Now, we have the average number of positive labels for each sample of the test data. But the result is surprising. It's much less than that of the train data.  
Anyway, let's culculate $T$ and $N$! $T$ of private is about 8000 as discribed [here](https://www.kaggle.com/c/coleridgeinitiative-show-us-the-data/data) and $T$ of public : $T$ of private is 12:88 as discribed [here](https://www.kaggle.com/c/coleridgeinitiative-show-us-the-data/leaderboard). So that, 

In [None]:
T_public_predicted = 8000 * 12/88
N_public_predicted = N_per_T_predicted * T_public_predicted
print('estimated T of the public test data: {:.6f}'.format(T_public_predicted))
print('estimated N of the public test data: {:.6f}'.format(N_public_predicted))

# Another approach
As described [here](https://www.kaggle.com/c/coleridgeinitiative-show-us-the-data/data), public test data includes train data. Therefore, we can make submission only with True positive labels. I made a submisstion with 200 true positive labels and submitted it. The score is 

In [None]:
F_beta_200TP = 0.164 # submission 4

$F_{\beta}(P_{200TP})$ can be written as 

$$ F_{\beta}(P_{200TP}) = \frac{(1+\beta^2)200}{(1+\beta^2)200 + (N-200)} \tag{11}$$

By transforming (11), we have,


$$ N = \frac{200}{F_{\beta}(P_{200TP})}(1+\beta^2-\beta^2F_{\beta}(P_{200TP})) \tag{12}$$

OK. We've got another equation to get $N$. Let's calculate this!

In [None]:
beta = 0.5
N_public_predicted2 = 200/F_beta_200TP*(1+beta**2-F_beta_200TP*beta**2)
print('estimated N of the public test data: {:.6f}'.format(N_public_predicted2))
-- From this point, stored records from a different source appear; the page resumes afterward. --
-- pv_equiv track=rewrite | github.com/CLEVER1337/acmp_agent | solutions/184.py | date_to_minutes
-- ===== SOURCE A (Python) =====
-- def date_to_minutes(month, day, hour, minute):
--     days_in_month = [31, 28, 31, 30, 31, 30, 31, 31, 30, 31, 30, 31]
--     total_minutes = 0
--
--     for m in range(1, month):
--         total_minutes += days_in_month[m-1] * 24 * 60
--
--     total_minutes += (day - 1) * 24 * 60
--     total_minutes += hour * 60
--     total_minutes += minute
--
--     return total_minutes
-- ===== SOURCE B (Python) =====
-- DAYS_IN_MONTH = [31, 28, 31, 30, 31, 30, 31, 31, 30, 31, 30, 31]
--
-- def _month_start(m):
--     """Minutes elapsed from the start of the year to the start of month m."""
--     if m <= 1:
--         return 0
--     return _month_start(m - 1) + DAYS_IN_MONTH[m - 2] * 1440
--
-- def date_to_minutes(month, day, hour, minute):
--     return _month_start(month) + (day - 1) * 1440 + hour * 60 + minute
-- ===== Notes on version B (the rewrite author's own statement) =====
-- stated objective: alternative
-- what changed: Replaces A's range loop with a running accumulator by a recursive decomposition: a named helper computes the minutes elapsed at each month's start by structural recursion, and the top-level function is one arithmetic expression over it.
import Mathlib
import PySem

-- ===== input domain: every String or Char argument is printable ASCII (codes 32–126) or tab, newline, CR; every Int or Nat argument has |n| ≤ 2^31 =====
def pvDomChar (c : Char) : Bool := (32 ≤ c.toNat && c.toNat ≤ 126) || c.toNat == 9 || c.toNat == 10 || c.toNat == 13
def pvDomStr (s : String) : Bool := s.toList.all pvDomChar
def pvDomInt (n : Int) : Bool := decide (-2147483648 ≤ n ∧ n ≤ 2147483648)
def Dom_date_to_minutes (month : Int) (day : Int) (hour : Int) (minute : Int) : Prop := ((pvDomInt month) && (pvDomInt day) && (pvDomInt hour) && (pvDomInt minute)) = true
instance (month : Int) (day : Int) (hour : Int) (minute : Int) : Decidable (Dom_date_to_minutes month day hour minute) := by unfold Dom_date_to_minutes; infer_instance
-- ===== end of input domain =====

-- B replaces A's range loop and running accumulator by a recursive decomposition: a helper
-- computes the minutes at each month's start by structural recursion (objective: alternative).

-- ===== PORT A =====
def date_to_minutes (month : Int) (day : Int) (hour : Int) (minute : Int) : Int :=
  let days_in_month : List Int := [31, 28, 31, 30, 31, 30, 31, 31, 30, 31, 30, 31]
  let total_minutes : Int := 0
  -- for m in range(1, month): total_minutes += days_in_month[m-1] * 24 * 60
  -- (pyGet? returns none where Python raises IndexError; that is outside Pre_, .getD 0 picks a value there)
  let total_minutes := (PySem.List.pyRange 1 month 1).foldl
      (fun acc m => acc + ((PySem.List.pyGet? days_in_month (m - 1)).getD 0) * 24 * 60) total_minutes
  let total_minutes := total_minutes + (day - 1) * 24 * 60
  let total_minutes := total_minutes + hour * 60
  let total_minutes := total_minutes + minute
  total_minutes

-- ===== PORT B =====
def DAYS_IN_MONTH : List Int := [31, 28, 31, 30, 31, 30, 31, 31, 30, 31, 30, 31]

-- minutes elapsed from the start of the year to the start of month m
-- (pyGet? returns none where Python raises IndexError; that is outside Pre_, .getD 0 picks a value there)
def monthStart (m : Int) : Int :=
  if m ≤ 1 then 0
  else monthStart (m - 1) + ((PySem.List.pyGet? DAYS_IN_MONTH (m - 2)).getD 0) * 1440
termination_by (m - 1).toNat
decreasing_by simp at *; omega

def date_to_minutes_alt (month : Int) (day : Int) (hour : Int) (minute : Int) : Int :=
  monthStart month + (day - 1) * 1440 + hour * 60 + minute

-- ===== PRECONDITION & SPEC =====
-- Pre_ excludes only month >= 14, where both A's list indexing and B's table indexing raise IndexError.
def Pre_date_to_minutes (month : Int) (day : Int) (hour : Int) (minute : Int) : Prop := month ≤ 13
instance (month : Int) (day : Int) (hour : Int) (minute : Int) : Decidable (Pre_date_to_minutes month day hour minute) := by unfold Pre_date_to_minutes; infer_instance
def pvWitness_date_to_minutes : Int × Int × Int × Int := (3, 5, 7, 30)
def Spec_date_to_minutes (month : Int) (day : Int) (hour : Int) (minute : Int) (out : Int) : Prop := out = date_to_minutes_alt month day hour minute
instance (month : Int) (day : Int) (hour : Int) (minute : Int) (out : Int) : Decidable (Spec_date_to_minutes month day hour minute out) := by unfold Spec_date_to_minutes; infer_instance

-- ===== CLAIM (what is proved, stated in full; the proofs are below) =====
def Claim_equal_date_to_minutes : Prop := ∀ (month : Int) (day : Int) (hour : Int) (minute : Int), Dom_date_to_minutes month day hour minute → Pre_date_to_minutes month day hour minute → Spec_date_to_minutes month day hour minute (date_to_minutes month day hour minute)

-- ===== LEMMAS AND PROOFS =====
-- A's month loop, given a name so it can be evaluated case by case
def sumA (month : Int) : Int :=
  (PySem.List.pyRange 1 month 1).foldl
    (fun acc m => acc + ((PySem.List.pyGet? ([31, 28, 31, 30, 31, 30, 31, 31, 30, 31, 30, 31] : List Int) (m - 1)).getD 0) * 24 * 60) 0

theorem sumA_eq_monthStart_low (month : Int) (h : month ≤ 1) : sumA month = monthStart month := by
  have he : PySem.List.pyRange 1 month 1 = [] := by
    simp [PySem.List.pyRange_one]
    omega
  rw [sumA, he, monthStart]
  simp [h]

theorem sumA_eq_monthStart (month : Int) (h : month ≤ 13) : sumA month = monthStart month := by
  by_cases h1 : month ≤ 1
  · exact sumA_eq_monthStart_low month h1
  · have h2 : (2 : Int) ≤ month := by omega
    interval_cases month <;>
      simp [monthStart, PySem.List.pyGet?, PySem.List.pyIdx?, DAYS_IN_MONTH] <;> decide

-- ===== VERDICT (by name: the statement is the Claim_ definition above) =====
theorem date_to_minutes_spec : Claim_equal_date_to_minutes := by
  intro month day hour minute _ hpre
  show sumA month + (day - 1) * 24 * 60 + hour * 60 + minute
      = monthStart month + (day - 1) * 1440 + hour * 60 + minute
  rw [sumA_eq_monthStart month hpre]
  ring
Oops, the estimated $N$ is very different from the one above! Assuming that my calculation is correct, these result suggest that $\beta$ of Leaderboard scoring is wrong. Actually, if $\beta = 1.2$ all the results becomes plausible like this.

In [None]:
beta = 1.2
N_per_T_predicted = calc_N_per_T(F_beta0_test, F_beta1_test, F_beta01_test, beta=beta)
N_public_predicted = N_per_T_predicted * T_public_predicted
N_public_predicted2 = 200/F_beta_200TP*(1+beta**2-F_beta_200TP*beta**2)
print('estimated N/T of the test data: {:.6f}'.format(N_per_T_predicted))
print('estimated N of the public test data: {:.6f}'.format(N_public_predicted))
print('estimated N of the public test data (ver 2): {:.6f}'.format(N_public_predicted2))

This conclusion well explains our situation. If really $\beta = 0.5$, it must be so easy to make better submission than the string-matching baseline model because the false negative labels are lesser penalized. If $\beta$ is bigger, the FNs wll heavily penalized and the model exploring the unseen datasets can not beat the baseline.

# make submissions discribed above

In [None]:
# make submisttion 1
df_sub1 = pd.read_csv("../input/coleridgeinitiative-show-us-the-data/sample_submission.csv")
df_sub1['PredictionString'] = df_label['label'][0]
df_sub1.to_csv("submission.csv", index=None)
df_sub1.head()

In [None]:
# make submisttion 2
df_sub2 = pd.read_csv("../input/coleridgeinitiative-show-us-the-data/sample_submission.csv")
df_sub2['PredictionString'] = df_label['label'][1]
df_sub2.to_csv("submission.csv", index=None)
df_sub2.head()

In [None]:
# make submission 3
df_sub = pd.read_csv("../input/coleridgeinitiative-show-us-the-data/sample_submission.csv")
df_sub['PredictionString'] = "{}|{}".format(df_label['label'][0], df_label['label'][1])
df_sub.to_csv("submission.csv", index=None)
df_sub.head()

In [None]:
# # make submission 4
# # aggregate train data
# df_train_reduced = df_train[df_train['Id'].duplicated()==False].reset_index(drop=True)
# df_train_reduced.head()

In [None]:
# # aggregate labels
# def agg_label(x):
#     labels = df_train['cleaned_label'][df_train['Id']==x].values
#     labels = np.sort(np.unique(labels))
#     labels_str = []
#     labels_str.append('|'.join(labels))
#     labels_str = labels_str[0]
#     return labels_str

# df_train_reduced['cleaned_labels'] = df_train_reduced['Id'].progress_apply(lambda x: agg_label(x))
# df_train_reduced.head()

In [None]:
# # label encoding
# def get_target(x):
#     ans = []
#     x_list = x.split('|')
#     for i, item in enumerate(x_list):
#         ans.append(df_label['target'][df_label['label']==item.strip()].values[0])
#     return ans

# df_train_reduced['targets'] = df_train_reduced['cleaned_labels'].progress_apply(get_target)
# df_train_reduced.head()

In [None]:
# # load text
# import os, json

# train_files_path = "../input/coleridgeinitiative-show-us-the-data/train"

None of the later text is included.